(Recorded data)
+++

theorem bump3_insertBy (s : List Int) (x : Int) (hx : 1 ≤ x) :
    top3s (PySem.List.insertBy (fun a b => decide (b < a)) x s) = bump3 (top3s s) x := by
  match s with
  | [] => simp [PySem.List.insertBy, top3s, bump3]; omega
  | [a] =>
    simp only [PySem.List.insertBy, top3s, bump3]
    split_ifs <;> simp_all <;> omega
  | [a, b] =>
    simp only [PySem.List.insertBy, top3s, bump3]
    split_ifs <;> simp_all <;> omega
  | a :: b :: c :: t =>
    simp only [PySem.List.insertBy, top3s, bump3]
    split_ifs <;> simp_all <;> omega

theorem foldl_bump3 :
    ∀ (l : List Int) (s : List Int), (∀ x ∈ l, 1 ≤ x) →
      l.foldl bump3 (top3s s) =
        top3s (l.foldl (fun acc x => PySem.List.insertBy (fun a b => decide (b < a)) x acc) s) := by
  intro l
  induction l with
  | nil => intro s _; simp
  | cons x l ih =>
    intro s hl
    simp only [List.foldl_cons]
    rw [← bump3_insertBy s x (hl x (by simp))]
    exact ih _ (fun y hy => hl y (by simp [hy]))

def StRel (R C : Nat) (a : List (List Bool) × Int × Int × Int) (b : List (List Bool) × List Int) : Prop :=
  a.1 = b.1 ∧ Shape R C a.1 ∧ a.2 = b.2.foldl bump3 ((0:Int), (0:Int), (0:Int)) ∧ ∀ x ∈ b.2, 1 ≤ x

theorem cell_rel (R C i j : Nat) (a : List (List Bool) × Int × Int × Int)
    (b : List (List Bool) × List Int) (h : StRel R C a b) :
    StRel R C
      (if get2 a.1 i j then
        let temp := travA (trues a.1) a.1 i j
        (temp.1, bump3 a.2 temp.2)
      else a)
      (if get2 b.1 i j then
        let r := loopB R C b.1 [(i, j)] 0
        (r.1, b.2 ++ [r.2])
      else b) := by
  obtain ⟨e1, hs, e2, hp⟩ := h
  rw [← e1]
  by_cases hg : get2 a.1 i j
  · rw [if_pos hg, if_pos hg]
    have hr : loopB R C a.1 [(i, j)] 0 =
        ((travA (trues a.1) a.1 i j).1, 0 + (travA (trues a.1) a.1 i j).2) := by
      rw [loopB_travA (trues a.1) a.1 i j [] 0 hs le_rfl hg, loopB_nil]
    refine ⟨by simp [hr], travA_shape _ hs i j, ?_, ?_⟩
    · simp only [hr, List.foldl_append, List.foldl_cons, List.foldl_nil, ← e2, zero_add]
    · intro x hx
      rcases List.mem_append.mp hx with hx | hx
      · exact hp x hx
      · simp [hr] at hx
        rw [hx]
        exact travA_size_pos _ _ i j
  · rw [if_neg hg, if_neg hg]
    exact ⟨e1, hs, e2, hp⟩

theorem row_rel (R C i : Nat) (js : List Nat) :
    ∀ (a : List (List Bool) × Int × Int × Int) (b : List (List Bool) × List Int), StRel R C a b →
      StRel R C
        (js.foldl (fun (st : List (List Bool) × Int × Int × Int) j =>
            if get2 st.1 i j then
              let temp := travA (trues st.1) st.1 i j
              (temp.1, bump3 st.2 temp.2)
            else st) a)
        (js.foldl (fun (st : List (List Bool) × List Int) j =>
            if get2 st.1 i j then
              let r := loopB R C st.1 [(i, j)] 0
              (r.1, st.2 ++ [r.2])
            else st) b) := by
  induction js with
  | nil => intro a b h; exact h
  | cons j js ih =>
    intro a b h
    simp only [List.foldl_cons]
    exact ih _ _ (cell_rel R C i j a b h)

theorem grid_rel (R C N : Nat) (is : List Nat) :
    ∀ (a : List (List Bool) × Int × Int × Int) (b : List (List Bool) × List Int), StRel R C a b →
      StRel R C
        (is.foldl (fun st i =>
          (List.range N).foldl (fun (st : List (List Bool) × Int × Int × Int) j =>
            if get2 st.1 i j then
              let temp := travA (trues st.1) st.1 i j
              (temp.1, bump3 st.2 temp.2)
            else st) st) a)
        (is.foldl (fun st i =>
          (List.range N).foldl (fun (st : List (List Bool) × List Int) j =>
            if get2 st.1 i j then
              let r := loopB R C st.1 [(i, j)] 0
              (r.1, st.2 ++ [r.2])
            else st) st) b) := by
  induction is with
  | nil => intro a b h; exact h
  | cons i is ih =>
    intro a b h
    simp only [List.foldl_cons]
    exact ih _ _ (row_rel R C i (List.range N) a b h)

theorem foldl_bump3_sorted (l : List Int) (hl : ∀ x ∈ l, 1 ≤ x) :
    l.foldl bump3 ((0:Int), (0:Int), (0:Int)) = top3s (PySem.List.sorted l (fun x => x) true) := by
  have h0 : top3s [] = ((0:Int), (0:Int), (0:Int)) := rfl
  rw [PySem.List.sorted_rev_eq_foldl_insertBy l (fun x => x), ← h0, foldl_bump3 l [] hl]

theorem foldl_const {α β : Type} (l : List β) (f : α → β → α) (init : α)
    (h : ∀ a b, f a b = a) : l.foldl f init = init := by
  induction l generalizing init with
  | nil => rfl
  | cons b l ih => rw [List.foldl_cons, h]; exact ih init

-- ===== VERDICT (by name: the statement is the Claim_ definition above) =====
theorem top_three_basins_spec : Claim_equal_top_three_basins := by
  intro nrows ncols grid hdom hpre
  rcases hpre with hnp | hpre
  · -- empty scan window: both programs never touch the grid and return (0,0,0)
    unfold Spec_top_three_basins top_three_basins top_three_basins_alt
    rcases hnp with hn | hn
    · rw [Int.toNat_of_nonpos hn]
      rfl
    · rw [Int.toNat_of_nonpos hn]
      simp only [List.range_zero, List.foldl_nil]
      rw [foldl_const _ _ _ (fun a b => rfl), foldl_const _ _ _ (fun a b => rfl)]
      rfl
  · have hs : Shape grid.length (grid.headD []).length grid := ⟨rfl, hpre.1⟩
    have key := grid_rel grid.length (grid.headD []).length ncols.toNat (List.range nrows.toNat)
        (grid, ((0:Int), (0:Int), (0:Int))) (grid, ([] : List Int))
        ⟨rfl, hs, rfl, by simp⟩
    obtain ⟨e1, hsr, e2, hp⟩ := key
    unfold Spec_top_three_basins top_three_basins top_three_basins_alt
    rw [e2]
    exact foldl_bump3_sorted _ hp
-- pv_equiv track=rewrite | github.com/zxgsy520/gffvert | seq_add_function.py | get_best_gene
-- ===== SOURCE A (Python) =====
-- def get_best_gene(gstr):
--
--     r = ""
--     for i in gstr.split(","):
--         if not i:
--             continue
--         if len(i) <= 4 or len(i) >5:
--             continue
--         r = i
--
--     return r
-- ===== SOURCE B (Python) =====
-- def get_best_gene(gstr):
--     return next((i for i in reversed(gstr.split(",")) if len(i) == 5), "")
-- ===== Notes on version B (the rewrite author's own statement) =====
-- stated objective: idiomatic
-- what changed: Replaces A's forward full scan that keeps overwriting a last-match accumulator with an early-terminating first-match search over the reversed token list (next over a generator), with no accumulator.
import Mathlib
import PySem

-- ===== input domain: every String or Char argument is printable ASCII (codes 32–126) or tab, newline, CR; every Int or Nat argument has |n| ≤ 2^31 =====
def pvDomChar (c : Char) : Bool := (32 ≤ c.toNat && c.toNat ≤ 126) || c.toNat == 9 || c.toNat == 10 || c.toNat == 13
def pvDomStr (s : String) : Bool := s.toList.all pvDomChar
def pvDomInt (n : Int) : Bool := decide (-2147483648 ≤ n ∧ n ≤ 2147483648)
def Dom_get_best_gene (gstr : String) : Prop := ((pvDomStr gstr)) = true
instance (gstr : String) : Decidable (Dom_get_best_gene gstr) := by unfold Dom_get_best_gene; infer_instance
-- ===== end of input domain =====

-- B replaces A's forward accumulate-last scan with an early-terminating first-match
-- search over the reversed token list (idiomatic `next(...)`); equivalence proved on all inputs.


-- ===== PORT A =====
-- forward loop: keep the last token whose length lies outside neither bound
def get_best_gene (gstr : String) : String :=
  ((PySem.Str.split? gstr ",").getD []).foldl
    (fun r i =>
      if i = "" then r
      else if PySem.Str.len i ≤ 4 ∨ PySem.Str.len i > 5 then r
      else i) ""

-- ===== PORT B =====
-- first token of length exactly 5 in the reversed token list, default ""
def get_best_gene_alt (gstr : String) : String :=
  (((PySem.Str.split? gstr ",").getD []).reverse.find?
    (fun i => PySem.Str.len i == 5)).getD ""

-- ===== PRECONDITION & SPEC =====
def Spec_get_best_gene (gstr : String) (out : String) : Prop := out = get_best_gene_alt gstr
instance (gstr : String) (out : String) : Decidable (Spec_get_best_gene gstr out) := by unfold Spec_get_best_gene; infer_instance

-- ===== CLAIM (what is proved, stated in full; the proofs are below) =====
def Claim_equal_get_best_gene : Prop := ∀ (gstr : String), Dom_get_best_gene gstr → Spec_get_best_gene gstr (get_best_gene gstr)

-- ===== LEMMAS AND PROOFS =====

-- one step of A's loop equals the "if length 5 then take it" update
theorem pv_step_eq (r a : String) :
    (if a = "" then r
     else if PySem.Str.len a ≤ 4 ∨ PySem.Str.len a > 5 then r
     else a)
    = (if (PySem.Str.len a == 5) = true then a else r) := by
  simp only [PySem.Str.len_eq, beq_iff_eq]
  by_cases h0 : a = ""
  · subst h0; simp
  · simp only [h0, if_false]
    split_ifs with h1 h2 h2 <;> first | rfl | omega

-- forward last-match fold = first match of the reversed list (with default r)
theorem pv_fold_eq (L : List String) (r : String) :
    L.foldl (fun r i =>
      if i = "" then r
      else if PySem.Str.len i ≤ 4 ∨ PySem.Str.len i > 5 then r
      else i) r
    = (L.reverse.find? (fun i => PySem.Str.len i == 5)).getD r := by
  induction L generalizing r with
  | nil => simp
  | cons a L ih =>
    simp only [List.foldl_cons, List.reverse_cons, List.find?_append]
    rw [ih]
    cases hf : L.reverse.find? (fun i => PySem.Str.len i == 5) with
    | some x => simp
    | none =>
      rw [pv_step_eq]
      simp only [PySem.Str.len_eq]
      cases h : (((a.length : Int)) == 5) <;> simp [List.find?, h]

-- ===== VERDICT (by name: the statement is the Claim_ definition above) =====
theorem get_best_gene_spec : Claim_equal_get_best_gene := by
  intro gstr _
  unfold Spec_get_best_gene get_best_gene get_best_gene_alt
  exact pv_fold_eq _ ""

+++

• _ASSIGNED TASK_
Beginning at the line above with "rfl, by simp⟩" and finishing at the line with "len(i) <= 4", return each line exactly and return nothing else.

• _OUTPUT FOR THIS EXERCISE_
        ⟨rfl, hs, rfl, by simp⟩
    obtain ⟨e1, hsr, e2, hp⟩ := key
    unfold Spec_top_three_basins top_three_basins top_three_basins_alt
    rw [e2]
    exact foldl_bump3_sorted _ hp
-- pv_equiv track=rewrite | github.com/zxgsy520/gffvert | seq_add_function.py | get_best_gene
-- ===== SOURCE A (Python) =====
-- def get_best_gene(gstr):
--
--     r = ""
--     for i in gstr.split(","):
--         if not i:
--             continue
--         if len(i) <= 4 or len(i) >5:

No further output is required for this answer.